Portraying Jesus walking into Auschwitz carrying a cross on His shoulder has certainly sparked a conversation in Israel. “We decided to use the iconic image of Jesus dragging His cross so that people would clearly recognize Jesus in the film,” says Perlman. Some Israeli newspapers are calling the film “the most tasteless YouTube video ever.” The crucifixion of Christ has never been easy for Jews, certainly not in the context of the Holocaust. “Jesus has often been wrongly associated with the perpetrators of the Holocaust,” says Perlman. “In reality, He is to be identified with the victims. As a Jew, Jesus may well have suffered the same fate of the six million who perished in the concentration camps,” she says.

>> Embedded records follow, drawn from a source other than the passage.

-- pv_equiv track=rewrite | github.com/brunakrodrigues/valorant-smurf-check-tracker | smurf_rules.py | tier_to_label
-- ===== SOURCE A (Python) =====
-- from typing import Optional, Tuple
--
-- TIER_LABELS = [
--     (0, "Unranked"),
--     (3, "Iron"),
--     (6, "Bronze"),
--     (9, "Silver"),
--     (12, "Gold"),
--     (15, "Platinum"),
--     (18, "Diamond"),
--     (21, "Ascendant"),
--     (24, "Immortal"),
--     (27, "Radiant"),
-- ]
--
-- def tier_to_label(tier: Optional[int]) -> str:
--     if tier is None:
--         return "Unknown"
--     label = "Unranked"
--     for threshold, name in TIER_LABELS:
--         if tier >= threshold:
--             label = name
--     return label
-- ===== SOURCE B (Python) =====
-- TIER_NAMES = ["Unranked", "Iron", "Bronze", "Silver", "Gold",
--               "Platinum", "Diamond", "Ascendant", "Immortal", "Radiant"]
--
-- def tier_to_label(tier):
--     if tier is None:
--         return "Unknown"
--     idx = min(max(tier // 3, 0), len(TIER_NAMES) - 1)
--     return TIER_NAMES[idx]
-- ===== Notes on version B (the rewrite author's own statement) =====
-- stated objective: simpler
-- what changed: Replaces the linear scan over (threshold,name) pairs keeping the last matching label by a closed-form index tier // 3 clamped to [0,9] into a plain name list.
import Mathlib
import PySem

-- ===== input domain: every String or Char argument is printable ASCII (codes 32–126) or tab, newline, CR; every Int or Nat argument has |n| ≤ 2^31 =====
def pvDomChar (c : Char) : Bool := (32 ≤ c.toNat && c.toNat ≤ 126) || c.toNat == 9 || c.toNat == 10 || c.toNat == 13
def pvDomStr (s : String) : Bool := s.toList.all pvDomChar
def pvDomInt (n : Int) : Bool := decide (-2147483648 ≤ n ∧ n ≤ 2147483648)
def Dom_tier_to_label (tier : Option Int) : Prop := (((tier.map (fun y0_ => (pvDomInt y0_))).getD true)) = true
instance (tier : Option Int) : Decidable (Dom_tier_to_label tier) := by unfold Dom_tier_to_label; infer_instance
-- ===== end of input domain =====

-- B replaces A's linear scan-and-keep-last over threshold pairs by a closed-form
-- clamped index tier // 3 into a plain name list (simpler; same results).

-- ===== PORT A =====
def TIER_LABELS : List (Int × String) :=
  [(0, "Unranked"), (3, "Iron"), (6, "Bronze"), (9, "Silver"), (12, "Gold"),
   (15, "Platinum"), (18, "Diamond"), (21, "Ascendant"), (24, "Immortal"), (27, "Radiant")]

def tier_to_label (tier : Option Int) : String :=
  match tier with
  | none => "Unknown"
  | some t =>
    TIER_LABELS.foldl (fun label p => if t ≥ p.1 then p.2 else label) "Unranked"

-- ===== PORT B =====
def TIER_NAMES : List String :=
  ["Unranked", "Iron", "Bronze", "Silver", "Gold",
   "Platinum", "Diamond", "Ascendant", "Immortal", "Radiant"]

def tier_to_label_alt (tier : Option Int) : String :=
  match tier with
  | none => "Unknown"
  | some t =>
    let idx := min (max (PySem.Int.floordiv t 3) 0) ((TIER_NAMES.length : Int) - 1)
    -- idx is provably in range; .getD "" only totalises the list indexing
    (PySem.List.pyGet? TIER_NAMES idx).getD ""

-- ===== PRECONDITION & SPEC =====
def Spec_tier_to_label (tier : Option Int) (out : String) : Prop := out = tier_to_label_alt tier
instance (tier : Option Int) (out : String) : Decidable (Spec_tier_to_label tier out) := by unfold Spec_tier_to_label; infer_instance

-- ===== CLAIM (what is proved, stated in full; the proofs are below) =====
def Claim_equal_tier_to_label : Prop := ∀ (tier : Option Int), Dom_tier_to_label tier → Spec_tier_to_label tier (tier_to_label tier)

-- ===== LEMMAS AND PROOFS =====
theorem tier_to_label_alt_some (t : Int) :
    tier_to_label_alt (some t) =
      (PySem.List.pyGet? TIER_NAMES (min (max (t / 3) 0) 9)).getD "" := by
  simp [tier_to_label_alt, TIER_NAMES]

-- ===== VERDICT (by name: the statement is the Claim_ definition above) =====
theorem tier_to_label_spec : Claim_equal_tier_to_label := by
  intro tier _
  unfold Spec_tier_to_label
  match tier with
  | none => rfl
  | some t =>
    rw [tier_to_label_alt_some]
    simp only [tier_to_label, TIER_LABELS, List.foldl]
    split_ifs with h27 h24 h21 h18 h15 h12 h9 h6 h3 h0 <;>
      [ (have : min (max (t / 3) 0) 9 = 9 := by omega);
        (have : min (max (t / 3) 0) 9 = 8 := by omega);
        (have : min (max (t / 3) 0) 9 = 7 := by omega);
        (have : min (max (t / 3) 0) 9 = 6 := by omega);
        (have : min (max (t / 3) 0) 9 = 5 := by omega);
        (have : min (max (t / 3) 0) 9 = 4 := by omega);
        (have : min (max (t / 3) 0) 9 = 3 := by omega);
        (have : min (max (t / 3) 0) 9 = 2 := by omega);
        (have : min (max (t / 3) 0) 9 = 1 := by omega);
        (have : min (max (t / 3) 0) 9 = 0 := by omega);
        (have : min (max (t / 3) 0) 9 = 0 := by omega) ] <;>
      rw [this] <;> rfl
-- the brute-force search computes first-longest over the maximal runs
theorem pvBrute_eq_best : ∀ (n : Nat) (s : List Char), s.length ≤ n →
    ∀ best, pvBrute best s = pvBest best (pvRunsOf s) := by
  intro n
  induction n with
  | zero =>
    intro s hs best
    have : s = [] := List.eq_nil_of_length_eq_zero (Nat.le_zero.mp hs)
    subst this; rfl
  | succ m ih =>
    intro s hs best
    cases s with
    | nil => rfl
    | cons c t =>
      obtain ⟨ext, rem, ht, hch, hbrk, hruns⟩ := pvBRuns_decomp t c [c]
      have hcand : pvRunFromAux [c] c t = [c] ++ ext := by
        rw [ht]; exact pvRunFromAux_spec ext [c] c rem hch hbrk
      show pvBrute (if (pvRunFromAux [c] c t).length > best.length
                    then pvRunFromAux [c] c t else best) t = pvBest best (pvRunsOf (c :: t))
      rw [hcand]
      set best' := if ([c] ++ ext).length > best.length then [c] ++ ext else best with hb'
      have hlen' : ext.length < best'.length := by
        rw [hb']; split_ifs with h
        · simp
        · simp at h ⊢; omega
      have h1 : pvBrute best' t = pvBrute best' rem := by
        rw [ht]; exact pvBrute_skip ext c rem best' hch hbrk hlen'
      have hremlen : rem.length ≤ m := by
        have := hs; rw [ht] at this; simp at this; omega
      rw [h1, ih rem hremlen best']
      show _ = pvBest best (pvBRuns c [c] t)
      rw [hruns, pvBest_cons, hb']
  -- selection over runs headed by (cur ++ ext) is the same update

-- ---------- A-side (from the fused loop to pvBest over pvBRuns) ----------

-- folding the "longer wins, first among ties" update through an extension f of cur
theorem pv_upd_upd (j cur f : List Char) (h : cur <+: f) :
    (if f.length > (if cur.length > j.length then cur else j).length then f
     else if cur.length > j.length then cur else j) =
    if f.length > j.length then f else j := by
  have hle := h.length_le
  by_cases h1 : cur.length > j.length
  · rw [if_pos h1]
    by_cases h2 : f.length > cur.length
    · rw [if_pos h2, if_pos (by omega)]
    · rw [if_neg h2, if_pos (by omega)]
      exact h.eq_of_length (by omega)
  · rw [if_neg h1]

theorem pvBRuns_head : ∀ (rest : List Char) (prev : Char) (cur : List Char),
    ∃ r rs, pvBRuns prev cur rest = r :: rs ∧ cur <+: r := by
  intro rest
  induction rest with
  | nil => exact fun prev cur => ⟨cur, [], rfl, List.prefix_refl cur⟩
  | cons c rest ih =>
    intro prev cur
    by_cases hlt : pvIdx prev < pvIdx c
    · obtain ⟨r, rs, hr, hpre⟩ := ih c (cur ++ [c])
      exact ⟨r, rs, by rw [pvBRuns_cons, if_pos hlt, hr], (List.prefix_append cur [c]).trans hpre⟩
    · exact ⟨cur, pvBRuns c [c] rest, by rw [pvBRuns_cons, if_neg hlt], List.prefix_refl cur⟩

-- selecting from (if cur beats j then cur else j) over runs whose head extends cur = selecting from j
theorem pvBest_upd (rest : List Char) (j : List Char) (prev : Char) (cur : List Char) :
    pvBest (if cur.length > j.length then cur else j) (pvBRuns prev cur rest) =
    pvBest j (pvBRuns prev cur rest) := by
  obtain ⟨r, rs, hr, hpre⟩ := pvBRuns_head rest prev cur
  rw [hr, pvBest_cons, pvBest_cons, pv_upd_upd j cur r hpre]

-- A's jono never shrinks
theorem pvALoop_mono : ∀ (rest : List Char) (prev : Char) (mjono jono ainoa : List Char),
    jono.length ≤ ((pvALoop prev mjono jono ainoa rest).1).length := by
  intro rest
  induction rest with
  | nil => intro _ _ jono _; exact le_refl _
  | cons k1 rest ih =>
    intro prev mjono jono ainoa
    rw [pvALoop_cons]
    by_cases hlt : pvIdx prev < pvIdx k1
    · rw [if_pos hlt]
      refine le_trans ?_ (ih k1 (mjono ++ [k1]) _ ainoa)
      split_ifs with h
      · simp at h ⊢; omega
      · exact le_refl _
    · rw [if_neg hlt]
      exact ih k1 [k1] jono (ainoa ++ [prev])

-- main loop invariant once jono is at least as long as the current run
theorem pvALoop_eq_best : ∀ (rest : List Char) (prev : Char) (mjono jono ainoa : List Char),
    mjono ≠ [] → mjono.length ≤ jono.length →
    (pvALoop prev mjono jono ainoa rest).1 = pvBest jono (pvBRuns prev mjono rest) := by
  intro rest
  induction rest with
  | nil =>
    intro prev mjono jono ainoa _ hle
    show jono = pvBest jono [mjono]
    rw [pvBest_cons, if_neg (by omega)]
    rfl
  | cons k1 rest ih =>
    intro prev mjono jono ainoa hne hle
    rw [pvALoop_cons, pvBRuns_cons]
    by_cases hlt : pvIdx prev < pvIdx k1
    · rw [if_pos hlt, if_pos hlt]
      have hgrow : (mjono ++ [k1]).length ≤
          (if (mjono ++ [k1]).length > jono.length then mjono ++ [k1] else jono).length := by
        split_ifs with h
        · exact le_refl _
        · omega
      rw [ih k1 (mjono ++ [k1]) _ ainoa (by simp) hgrow]
      exact pvBest_upd rest jono k1 (mjono ++ [k1])
    · rw [if_neg hlt, if_neg hlt]
      rw [ih k1 [k1] jono (ainoa ++ [prev]) (by simp)
        (by have := List.length_pos_of_ne_nil hne; simp; omega)]
      rw [pvBest_cons, if_neg (by omega)]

It is true that if Jesus had been in Auschwitz, He would have died a nameless victim with a number on His arm. Watching Jesus carry His cross into Auschwitz looking like the same Christ figure so often blamed for the Holocaust may prove too much for Jewish people. “We expected this kind of reaction to the film,” says Perlman when asked about the multitude of negative reactions to the film from the Jewish community. “We are trying to stimulate a conversation over a difficult issue,” she explains. Some Messianic Jewish groups in Israel are concerned that the Jews for Jesus strategy may backfire and further alienate Jews from Jesus.

Jews for Jesus is an organization whose mission statement is “to make the Messiahship of Jesus an unavoidable issue to our Jewish people worldwide.” The film was directed by Herb Kossover, a well-known Messianic Jewish Hollywood film maker, according to Perlman, and can be viewed in twelve different languages including Hebrew, Russian, Polish and German. “We contacted the German Director of Jews for Jesus who watched the film and told us that he agrees that we go ahead with the project,” notes Perlman. “In order to generate Jewish interest in the film its release coincided with Passover and Holocaust Remembrance Day,” says Perlman.